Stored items
-- pv_equiv track=rewrite | github.com/modelscope/PromptScope | data/场景数据/fill_in_merge.py | convert_csv_2_json
-- ===== SOURCE A (Python) =====
-- def convert_csv_2_json(data, load_key_list, sav_key_list, fill_in_keys):
--     num_samples = len(data[load_key_list[0]])
--     results = []
--
--     fill_in_value = {}
--     for item in fill_in_keys:
--         fill_in_value[item] = None
--
--     for idx in range(num_samples):
--         tmp_data = {}
--         for load_key, sav_key in zip(load_key_list, sav_key_list):
--             if len(data[load_key][idx]) > 0:
--                 tmp_data[sav_key] = data[load_key][idx]
--                 if load_key in fill_in_keys:
--                     fill_in_value[load_key] = data[load_key][idx]
--             else:
--                 tmp_data[sav_key] = fill_in_value[load_key]
--         results.append(tmp_data)
--     return results
-- ===== SOURCE B (Python) =====
-- def convert_csv_2_json(data, load_key_list, sav_key_list, fill_in_keys):
--     num_samples = len(data[load_key_list[0]])
--     results = [{} for _ in range(num_samples)]
--     for load_key, sav_key in zip(load_key_list, sav_key_list):
--         carry = None
--         for row, cell in zip(results, data[load_key]):
--             if cell:
--                 row[sav_key] = cell
--                 if load_key in fill_in_keys:
--                     carry = cell
--             else:
--                 row[sav_key] = carry
--     return results
-- ===== Notes on version B (the rewrite author's own statement) =====
-- stated objective: alternative
-- what changed: B transposes the nesting: instead of A's row-major pass that threads one shared fill_in_value dict across rows, B pre-creates one dict per row and processes the data column-by-column with a single per-column carry variable, filling each output row in place; Pre_ excludes inputs where A raises (missing key, short column, empty cell under a non-fill key) and inputs where a fill column's cell is empty before any non-empty value, on which both programs put None (not a str) into the output dict.
import Mathlib
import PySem

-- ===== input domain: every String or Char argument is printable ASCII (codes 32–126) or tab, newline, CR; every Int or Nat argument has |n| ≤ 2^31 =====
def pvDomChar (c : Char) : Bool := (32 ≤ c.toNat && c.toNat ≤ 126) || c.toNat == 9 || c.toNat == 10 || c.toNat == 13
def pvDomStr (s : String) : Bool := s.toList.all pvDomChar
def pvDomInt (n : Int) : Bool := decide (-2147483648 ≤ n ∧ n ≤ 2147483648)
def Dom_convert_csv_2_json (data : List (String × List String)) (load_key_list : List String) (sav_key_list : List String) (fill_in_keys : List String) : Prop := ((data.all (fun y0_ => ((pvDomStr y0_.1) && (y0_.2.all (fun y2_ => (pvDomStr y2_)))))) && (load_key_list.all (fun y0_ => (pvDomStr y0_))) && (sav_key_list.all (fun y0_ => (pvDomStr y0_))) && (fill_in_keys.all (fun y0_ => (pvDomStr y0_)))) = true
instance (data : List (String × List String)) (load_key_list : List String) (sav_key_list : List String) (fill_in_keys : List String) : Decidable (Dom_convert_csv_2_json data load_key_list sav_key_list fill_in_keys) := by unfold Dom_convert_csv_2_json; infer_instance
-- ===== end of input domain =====

-- B transposes A's nesting: column-by-column with a per-column carry instead of row-by-row
-- with a shared fill dict; equal return values on Pre_ (A's non-raising, None-free inputs).


/-- `data[k]` for the dict parameter (first-match lookup in the association list). -/
def pvLookup (data : List (String × List String)) (k : String) : Option (List String) :=
  (PySem.Dict.mk data).get? k

-- ===== PORT A =====
-- inner loop `for load_key, sav_key in zip(...)`: state (fill_in_value, tmp_data);
-- `none` marks the raising / None-valued paths excluded by Pre_.
def pvA_row (data : List (String × List String)) (fill_in_keys : List String) (idx : Int) :
    List (String × String) →
    PySem.Dict String (Option String) × PySem.Dict String String →
    Option (PySem.Dict String (Option String) × PySem.Dict String String)
  | [], st => some st
  | (lk, sk) :: rest, (fv, tmp) =>
    match pvLookup data lk with
    | none => none
    | some col =>
      match PySem.List.pyGet? col idx with
      | none => none
      | some cell =>
        if 0 < PySem.Str.len cell then
          pvA_row data fill_in_keys idx rest
            ((if fill_in_keys.contains lk then fv.insert lk (some cell) else fv),
             tmp.insert sk cell)
        else
          match fv.get? lk with
          | some (some v) => pvA_row data fill_in_keys idx rest (fv, tmp.insert sk v)
          | _ => none

-- outer loop `for idx in range(num_samples)`: results accumulator
def pvA_rows (data : List (String × List String)) (fill_in_keys : List String)
    (pairs : List (String × String)) :
    List Int → PySem.Dict String (Option String) → List (List (String × String)) →
    Option (List (List (String × String)))
  | [], _, acc => some acc
  | i :: rest, fv, acc =>
    match pvA_row data fill_in_keys i pairs (fv, PySem.Dict.empty) with
    | none => none
    | some (fv', tmp) => pvA_rows data fill_in_keys pairs rest fv' (acc ++ [tmp.items])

**Required action**.
Every line from the one that contains "match pvA_row data" down to and including the last line of the records above must be set down exactly, with nothing else.

**Written answer**.
    match pvA_row data fill_in_keys i pairs (fv, PySem.Dict.empty) with
    | none => none
    | some (fv', tmp) => pvA_rows data fill_in_keys pairs rest fv' (acc ++ [tmp.items])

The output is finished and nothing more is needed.